Le premier tome paraît en octobre 1954 et le second en juin 1956 (sa fille Elisabeth de Boissieu assure la dactylographie). C'est à la fin du livre qu'il évoque Colombey dans des pages célèbres :  

"Vastes, frustes et tristes horizons ; bois, prés, cultures et friches mélancoliques ; relief d'anciennes montagnes très usées et résignées ; villages tranquilles et peu fortunés, dont rien, depuis des millénaires, n'a changé l'âme, ni la place. Ainsi, du mien. Situé haut sur le plateau, marqué l'une colline boisée, il passe les siècles au centre des terres que cultivent ses habitants. Ceux-ci, bien que je me garde de m'imposer au milieu d'eux, m'entourent d'une amitié discrète. Leurs familles, je les connais, je les estime et je les aime.

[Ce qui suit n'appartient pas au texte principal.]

-- pv_equiv track=rewrite | github.com/qcdb/qcdb | qcdb/driver/driver_util.py | get_package2
-- ===== SOURCE A (Python) =====
-- pkgprefix = {'p4-': 'psi4',
--              'c4-': 'cfour',
--              'd3-': 'dftd3',
--              'nwc-': 'nwchem',
--              'gms-': 'gamess',
--             }
--
-- def get_package2(lowername, user_package=None, default_package='psi4'):
--     for k, v in pkgprefix.items():
--         if lowername.startswith(k):
--             package = v
--             break
--     else:
--         package = user_package if user_package else default_package
--
--     return package
-- ===== SOURCE B (Python) =====
-- pkgprefix = {'p4-': 'psi4',
--              'c4-': 'cfour',
--              'd3-': 'dftd3',
--              'nwc-': 'nwchem',
--              'gms-': 'gamess',
--             }
--
-- def get_package2(lowername, user_package=None, default_package='psi4'):
--     i = lowername.find('-')
--     package = pkgprefix.get(lowername[:i + 1]) if i != -1 else None
--     if package is None:
--         package = user_package if user_package else default_package
--     return package
-- ===== Notes on version B (the rewrite author's own statement) =====
-- stated objective: simpler
-- what changed: Replaces the for/else scan over all prefixes by computing the candidate prefix directly (text up to and including the first '-') and doing one dict lookup, falling back to user_package or default_package when the lookup misses or there is no dash.
import Mathlib
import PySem

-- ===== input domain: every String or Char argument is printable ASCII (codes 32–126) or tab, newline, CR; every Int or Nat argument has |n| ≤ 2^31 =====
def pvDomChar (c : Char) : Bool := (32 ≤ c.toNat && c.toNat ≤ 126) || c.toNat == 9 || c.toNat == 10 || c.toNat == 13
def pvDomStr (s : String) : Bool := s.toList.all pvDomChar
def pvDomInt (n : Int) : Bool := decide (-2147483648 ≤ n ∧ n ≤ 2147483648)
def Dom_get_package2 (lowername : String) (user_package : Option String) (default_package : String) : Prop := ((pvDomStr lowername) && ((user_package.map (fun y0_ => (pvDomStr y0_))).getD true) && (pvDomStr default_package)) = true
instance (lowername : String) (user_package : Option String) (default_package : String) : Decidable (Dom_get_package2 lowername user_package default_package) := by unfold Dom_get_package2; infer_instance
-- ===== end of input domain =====

-- B computes the candidate prefix (text up to and including the first '-') and does one dict
-- lookup instead of A's for/else scan over every known prefix; same return value everywhere.

-- module-level constant pkgprefix (dict, as an insertion-ordered association list)
def pkgprefixItems : List (String × String) :=
  [("p4-", "psi4"), ("c4-", "cfour"), ("d3-", "dftd3"), ("nwc-", "nwchem"), ("gms-", "gamess")]

-- ===== PORT A =====
-- the for/else loop: scan the dict items, break at the first key lowername starts with
def scanPrefix (lowername : String) : List (String × String) → Option String
  | [] => none
  | (k, v) :: rest =>
    if PySem.Str.startswith lowername k then some v else scanPrefix lowername rest

def get_package2 (lowername : String) (user_package : Option String) (default_package : String) : String :=
  match scanPrefix lowername pkgprefixItems with
  | some package => package
  | none =>
    match user_package with           -- package = user_package if user_package else default_package
    | some up => if up = "" then default_package else up
    | none => default_package

-- ===== PORT B =====
def get_package2_alt (lowername : String) (user_package : Option String) (default_package : String) : String :=
  let i := PySem.Str.find lowername "-"
  let package : Option String :=
    if i ≠ -1 then (PySem.Dict.mk pkgprefixItems).get? (PySem.Str.slice lowername none (some (i + 1)))
    else none
  match package with
  | some p => p
  | none =>
    match user_package with           -- user_package if user_package else default_package
    | some up => if up = "" then default_package else up
    | none => default_package
-- pv_equiv track=rewrite | github.com/rtx9785work-commits/VPN | bot.py | _group_by_country
-- ===== SOURCE A (Python) =====
-- from collections import Counter, defaultdict
--
-- def _group_by_country(items: list[dict], quota: int) -> list[dict]:
--     by_c:  dict = defaultdict(list)
--     for item in items:
--         by_c[item['country']].append(item)
--
--     order = sorted(by_c.keys(), key=lambda c: -len(by_c[c]))
--     if not order:
--         return []
--
--     MAX_PER = 5
--     alloc   = {c: 1 for c in order}
--     rem     = quota - len(order)
--     while rem > 0:
--         gave = 0
--         for c in order:
--             if rem <= 0:
--                 break
--             if alloc[c] < min(len(by_c[c]), MAX_PER):
--                 alloc[c] += 1
--                 rem -= 1
--                 gave += 1
--         if gave == 0:
--             break
--
--     sel = []
--     for c in order:
--         sel.extend(by_c[c][:alloc[c]])
--     return sel[:quota]
-- ===== SOURCE B (Python) =====
-- def _group_by_country(items: list, quota: int) -> list:
--     by_c: dict = {}
--     for item in items:
--         c = item['country']
--         by_c[c] = by_c.get(c, []) + [item]
--
--     order = sorted(by_c.keys(), key=lambda c: -len(by_c[c]))
--     if not order:
--         return []
--
--     MAX_PER = 5
--     caps = {c: min(len(by_c[c]), MAX_PER) for c in order}
--     alloc = {c: 1 for c in order}
--     rem = quota - len(order)
--     level = 1
--     # water-fill: raise the common level one unit at a time, bulk-assigning a
--     # whole round to every still-unsaturated country; hand the partial last
--     # round to the first eligible countries in sorted order.
--     while rem > 0:
--         elig = [c for c in order if level < caps[c]]
--         if not elig:
--             break
--         if len(elig) <= rem:
--             level += 1
--             for c in elig:
--                 alloc[c] = level
--             rem -= len(elig)
--         else:
--             for c in elig[:rem]:
--                 alloc[c] = level + 1
--             break
--
--     sel = [it for c in order for it in by_c[c][:alloc[c]]]
--     return sel[:quota]
-- ===== Notes on version B (the rewrite author's own statement) =====
-- stated objective: alternative
-- what changed: A hands out the quota one unit at a time in repeated round-robin passes with per-unit dict bookkeeping and a gave counter; B computes the same allocation as a level-wise water-fill that assigns a whole round in bulk per step (caps via min(len,5), leftover units to the first eligible countries in sorted order), and builds the selection as a comprehension.
import Mathlib
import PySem

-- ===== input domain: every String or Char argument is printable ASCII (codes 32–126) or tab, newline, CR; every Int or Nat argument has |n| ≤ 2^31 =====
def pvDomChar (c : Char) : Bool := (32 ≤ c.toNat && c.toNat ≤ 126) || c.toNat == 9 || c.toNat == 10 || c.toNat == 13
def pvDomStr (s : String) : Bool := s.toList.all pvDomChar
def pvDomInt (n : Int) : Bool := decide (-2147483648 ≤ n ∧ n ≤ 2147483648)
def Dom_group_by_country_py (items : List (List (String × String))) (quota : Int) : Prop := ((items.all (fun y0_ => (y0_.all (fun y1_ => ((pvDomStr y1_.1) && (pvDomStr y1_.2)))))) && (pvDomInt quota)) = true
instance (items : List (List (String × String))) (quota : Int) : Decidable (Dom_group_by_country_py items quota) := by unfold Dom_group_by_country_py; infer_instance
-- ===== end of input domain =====

-- B replaces A's one-unit-at-a-time round-robin loop with a level-wise water-fill that assigns a
-- whole round of quota in bulk per step (objective: alternative). Return values only; neither
-- implementation mutates its arguments observably.

-- ===== PORT A =====

-- item['country'] : first-match lookup in the item dict; the KeyError (none) case is outside Pre_.
def pvCountry (item : List (String × String)) : String :=
  ((PySem.Dict.mk item).get? "country").getD ""

-- the inner `for c in order:` pass of A (with its `break` on rem <= 0);
-- `alloc[c]` is exact as getD 0 because every c in order is a key of alloc.
def pvInnerA (by_c : PySem.Dict String (List (List (String × String)))) :
    List String → PySem.Dict String Int → Int → Int →
    PySem.Dict String Int × Int × Int
  | [], alloc, rem, gave => (alloc, rem, gave)
  | c :: cs, alloc, rem, gave =>
    if rem ≤ 0 then (alloc, rem, gave)
    else if alloc.getD c 0 < min ((by_c.getD c []).length : Int) 5 then
      pvInnerA by_c cs (alloc.insert c (alloc.getD c 0 + 1)) (rem - 1) (gave + 1)
    else
      pvInnerA by_c cs alloc rem gave

-- the `while rem > 0:` loop of A; fuel = rem.toNat at the call site is never exhausted, because
-- every iteration that continues had gave > 0 and therefore decreased rem by at least 1.
def pvWhileA (by_c : PySem.Dict String (List (List (String × String))))
    (order : List String) :
    Nat → PySem.Dict String Int → Int → PySem.Dict String Int
  | 0, alloc, _ => alloc
  | fuel + 1, alloc, rem =>
    if rem ≤ 0 then alloc
    else if (pvInnerA by_c order alloc rem 0).2.2 = 0 then (pvInnerA by_c order alloc rem 0).1
    else pvWhileA by_c order fuel (pvInnerA by_c order alloc rem 0).1
      (pvInnerA by_c order alloc rem 0).2.1

def group_by_country_py (items : List (List (String × String))) (quota : Int) :
    List (List (String × String)) :=
  let by_c := items.foldl
    (fun d it => d.modify (pvCountry it) [] (fun l => l ++ [it])) PySem.Dict.empty
  let order := PySem.List.sorted by_c.keys (fun c => -((by_c.getD c []).length : Int))
  if order.isEmpty then []
  else
    let alloc0 := order.foldl (fun a c => a.insert c (1 : Int)) PySem.Dict.empty
    let rem := quota - (order.length : Int)
    let alloc := pvWhileA by_c order rem.toNat alloc0 rem
    let sel := order.foldl
      (fun s c => s ++ PySem.List.slice (by_c.getD c []) none (some (alloc.getD c 0))) []
    PySem.List.slice sel none (some quota)

-- ===== PORT B =====

-- `for c in cs: alloc[c] = v`
def pvBumpB (alloc : PySem.Dict String Int) (cs : List String) (v : Int) :
    PySem.Dict String Int :=
  cs.foldl (fun a c => a.insert c v) alloc

-- B's water-fill `while rem > 0:` loop; fuel 5 at the call site is never exhausted, because
-- caps[c] ≤ 5, level starts at 1 and grows by 1 per iteration, and once level ≥ 5 elig is empty.
def pvLevelB (caps : PySem.Dict String Int) (order : List String) :
    Nat → PySem.Dict String Int → Int → Int → PySem.Dict String Int
  | 0, alloc, _, _ => alloc
  | fuel + 1, alloc, level, rem =>
    if rem ≤ 0 then alloc
    else if (order.filter (fun c => decide (level < caps.getD c 0))).isEmpty then alloc
    else if ((order.filter (fun c => decide (level < caps.getD c 0))).length : Int) ≤ rem then
      pvLevelB caps order fuel
        (pvBumpB alloc (order.filter (fun c => decide (level < caps.getD c 0))) (level + 1))
        (level + 1)
        (rem - ((order.filter (fun c => decide (level < caps.getD c 0))).length : Int))
    else
      pvBumpB alloc
        (PySem.List.slice (order.filter (fun c => decide (level < caps.getD c 0))) none (some rem))
        (level + 1)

Le silence emplit ma maison. De la pièce d'angle où je passe la plupart des heures du jour, je découvre les lointains dans la direction du couchant. Au long de quinze kilomètres, aucune construction n'apparaît. Par-dessus la plaine et les bois, ma vue suit les longues pentes descendant vers la vallée de l'Aube, puis les hauteurs du versant opposé. D'un point élevé du jardin, j'embrasse les fonds sauvages où la forêt enveloppe le site, comme la mer bat le promontoire. Je vois la nuit couvrir le paysage. Ensuite, regardant les étoiles, je me pénètre de l'insignifiance des choses."

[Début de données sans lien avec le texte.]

-- pv_equiv track=rewrite | github.com/EchoNoName/code_python | Week_4/Q5.py | patternMaker
-- ===== SOURCE A (Python) =====
-- def patternMaker(n):
--     '''Creates a pattern based on an inputed intger
--
--     args:
--         n: # of lines the pattern goes on for
--
--     returns:
--         pattern: The full pattern the fuction makes, starting of with the number of lines, then n lines of alternating 1s and 0s that are the length of the line #'''
--     line = ''
--     pattern = f"N = {n} \n\n"
--     for i in range(n):
--         if i % 2 == 0:
--             line += '1'
--         else:
--             line += '0'
--         pattern += f'{line} \n'
--     return(pattern)
-- ===== SOURCE B (Python) =====
-- def patternMaker(n):
--     base = '10' * ((n + 1) // 2)
--     return f"N = {n} \n\n" + ''.join(base[:i + 1] + ' \n' for i in range(n))
-- ===== Notes on version B (the rewrite author's own statement) =====
-- stated objective: simpler
-- what changed: Instead of mutating a growing line accumulator and appending to the pattern inside one loop, B precomputes the master alternating string '10'*((n+1)//2) once and joins its prefixes base[:i+1] plus ' ' onto the header.
import Mathlib
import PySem

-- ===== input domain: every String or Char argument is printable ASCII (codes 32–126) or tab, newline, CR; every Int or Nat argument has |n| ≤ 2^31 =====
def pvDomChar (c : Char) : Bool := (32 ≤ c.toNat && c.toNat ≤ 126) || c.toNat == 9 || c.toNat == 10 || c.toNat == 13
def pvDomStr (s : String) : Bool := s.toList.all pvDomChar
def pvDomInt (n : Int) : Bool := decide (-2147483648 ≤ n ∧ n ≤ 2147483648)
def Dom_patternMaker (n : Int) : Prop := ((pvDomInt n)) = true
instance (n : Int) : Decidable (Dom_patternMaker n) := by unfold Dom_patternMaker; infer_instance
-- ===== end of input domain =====

-- B replaces A's mutated accumulator string with one precomputed master
-- alternating string '10'*((n+1)//2) whose prefixes are joined (objective: simpler).

-- ===== PORT A =====
-- All string work is done over List Char (exact: the text is ASCII digits/spaces/newlines),
-- assembled into a String at the very end.
-- f"N = {n} \n\n"
def pmHeader (n : Int) : List Char :=
  ['N', ' ', '=', ' '] ++ PySem.Int.toChars n ++ [' ', '\n', '\n']

-- one loop iteration of A: state = (line, pattern)
def pmStepA (st : List Char × List Char) (i : Int) : List Char × List Char :=
  let line := st.1 ++ (if PySem.Int.mod i 2 = 0 then ['1'] else ['0'])
  (line, st.2 ++ (line ++ [' ', '\n']))

def patternMaker (n : Int) : String :=
  String.ofList ((PySem.List.pyRange 0 n 1).foldl pmStepA ([], pmHeader n)).2

-- ===== PORT B =====
-- '10' * m  (Python string repetition: empty for m ≤ 0, which Int.toNat gives)
def pmBase (m : Int) : List Char :=
  (List.range m.toNat).flatMap (fun _ => ['1', '0'])

def patternMaker_alt (n : Int) : String :=
  let base := pmBase (PySem.Int.floordiv (n + 1) 2)
  String.ofList
    ((['N', ' ', '=', ' '] ++ PySem.Int.toChars n ++ [' ', '\n', '\n']) ++
      (((PySem.List.pyRange 0 n 1).map
        (fun i => PySem.List.slice base none (some (i + 1)) ++ [' ', '\n'])).flatten))

-- ===== PRECONDITION & SPEC =====
def Spec_patternMaker (n : Int) (out : String) : Prop := out = patternMaker_alt n
instance (n : Int) (out : String) : Decidable (Spec_patternMaker n out) := by
  unfold Spec_patternMaker; infer_instance

-- ===== CLAIM (what is proved, stated in full; the proofs are below) =====
def Claim_equal_patternMaker : Prop := ∀ (n : Int), Dom_patternMaker n → Spec_patternMaker n (patternMaker n)

-- ===== LEMMAS AND PROOFS =====

def altChar (j : Nat) : Char := if j % 2 = 0 then '1' else '0'
def altList (K : Nat) : List Char := (List.range K).map altChar
def linesList (K : Nat) : List Char :=
  (List.range K).flatMap (fun j => altList (j + 1) ++ [' ', '\n'])

theorem altList_succ (K : Nat) : altList (K + 1) = altList K ++ [altChar K] := by
  simp [altList, List.range_succ]

theorem base_eq_alt (m : Nat) :
    (List.range m).flatMap (fun _ => ['1', '0']) = altList (2 * m) := by
  induction m with
  | zero => simp [altList]
  | succ k ih =>
      have e1 : altChar (2 * k) = '1' := by unfold altChar; rw [if_pos (by omega)]
      have e2 : altChar (2 * k + 1) = '0' := by unfold altChar; rw [if_neg (by omega)]
      have h2 : 2 * (k + 1) = (2 * k + 1) + 1 := by ring
      rw [List.range_succ, List.flatMap_append, ih, h2, altList_succ, altList_succ, e1, e2]
      simp

theorem take_altList {t N : Nat} (h : t ≤ N) : (altList N).take t = altList t := by
  simp [altList, ← List.map_take, List.take_range, Nat.min_eq_left h]

theorem modInt_natCast_two (K : Nat) :
    PySem.Int.mod (K : Int) 2 = ((K % 2 : Nat) : Int) := by
  exact_mod_cast PySem.Int.mod_natCast K 2

theorem foldA_closed (H : List Char) (K : Nat) :
    ((List.range K).map (fun (k : Nat) => (k : Int))).foldl pmStepA ([], H)
      = (altList K, H ++ linesList K) := by
  induction K with
  | zero => simp [altList, linesList]
  | succ k ih =>
      rw [List.range_succ, List.map_append, List.foldl_append, ih]
      simp only [List.map_cons, List.map_nil, List.foldl_cons, List.foldl_nil, pmStepA]
      rw [modInt_natCast_two]
      have hif : (if ((k % 2 : Nat) : Int) = 0 then ['1'] else ['0']) = [altChar k] := by
        unfold altChar
        split_ifs with h1 h2 h2 <;> first | rfl | (exfalso; omega)
      rw [hif, ← altList_succ]
      have hlines : linesList (k + 1) = linesList k ++ (altList (k + 1) ++ [' ', '\n']) := by
        rw [linesList, List.range_succ, List.flatMap_append]
        simp [linesList]
      rw [hlines]
      simp

theorem patternMaker_lists (n : Int) :
    patternMaker n = patternMaker_alt n := by
  unfold patternMaker patternMaker_alt
  by_cases hn : n ≤ 0
  · rw [PySem.List.pyRange_one_eq_nil hn]
    simp [pmHeader]
  · have hn' : 0 < n := by omega
    set K := n.toNat with hK
    have hnK : n = (K : Int) := by omega
    congr 1
    rw [PySem.List.pyRange_one]
    have hsub : (n - 0).toNat = K := by omega
    rw [hsub]
    -- B side: the joined prefixes equal linesList K
    have hM : (PySem.Int.floordiv (n + 1) 2).toNat = (K + 1) / 2 := by
      have : PySem.Int.floordiv (n + 1) 2 = (((K + 1) / 2 : Nat) : Int) := by
        rw [hnK]
        exact_mod_cast PySem.Int.floordiv_natCast (K + 1) 2
      omega
    have hbase : pmBase (PySem.Int.floordiv (n + 1) 2) = altList (2 * ((K + 1) / 2)) := by
      rw [pmBase, hM, base_eq_alt]
    have hL : ((List.map
          (fun i => PySem.List.slice (pmBase (PySem.Int.floordiv (n + 1) 2)) none (some (i + 1)) ++ [' ', '\n'])
          ((List.range K).map (fun (k : Nat) => (0 : Int) + (k : Int)))).flatten) = linesList K := by
      rw [hbase, linesList, List.flatMap_def, List.map_map]
      congr 1
      apply List.map_congr_left
      intro k hk
      have hkK : k < K := List.mem_range.mp hk
      have hcast : (0 : Int) + (k : Int) + 1 = ((k + 1 : Nat) : Int) := by push_cast; ring
      simp only [Function.comp_apply]
      rw [hcast, PySem.List.slice_to_natCast, take_altList (by omega)]
    rw [hL]
    -- A side
    have hmapA : (List.range K).map (fun (k : Nat) => (0 : Int) + (k : Int))
        = (List.range K).map (fun (k : Nat) => (k : Int)) := by
      simp
    rw [hmapA, foldA_closed]
    simp [pmHeader]

-- ===== VERDICT (by name: the statement is the Claim_ definition above) =====
theorem patternMaker_spec : Claim_equal_patternMaker := by
  intro n _
  unfold Spec_patternMaker
  exact patternMaker_lists n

Salle à manger et entrée de La Boisserie
© Jean Fusier - DRAC CA
Bureau et bibliothèque de la Boisserie
©
Jean Fusier - DRAC CA

 

Le retour au pouvoir

Pendant les années de retour au pouvoir (1958-1969), la « Boisserie » restera toujours le lieu des week-end et des vacances du Général.
Il y accueillera, les 14 et 15 septembre 1958, pour 24 heures, le chancelier Adenauer, qui dormira dans la chambre située au-dessus du bureau. "Il me semble, en effet, qu'il convient de donner à la rencontre une marque exceptionnelle et que, pour l'explication historique, que vont avoir entre eux, au nom de leurs deux peuples, ce vieux Français et ce très vieil Allemand, le cadre d'une maison familiale a plus de signification que n'en aurait le décor d'un palais. Ma femme et moi faisons donc au chancelier les modestes honneurs de la Boisserie."

Mais ce sera l'unique dirigeant d'un pays étranger à franchir la grille de la « Boisserie », du vivant du Général. La maison s'orne petit à petit des nombreux cadeaux que De Gaulle reçoit à l'occasion de ses nombreux voyages.

La « Boisserie » sera aussi le lieu où le Général aime prendre un peu de recul pour prendre une décision importante ; les promenades dans les forêts proches sont aussi une de ses plus chères habitudes. La maison sera évidemment particulièrement bien gardée au moment des négociations d'Evian.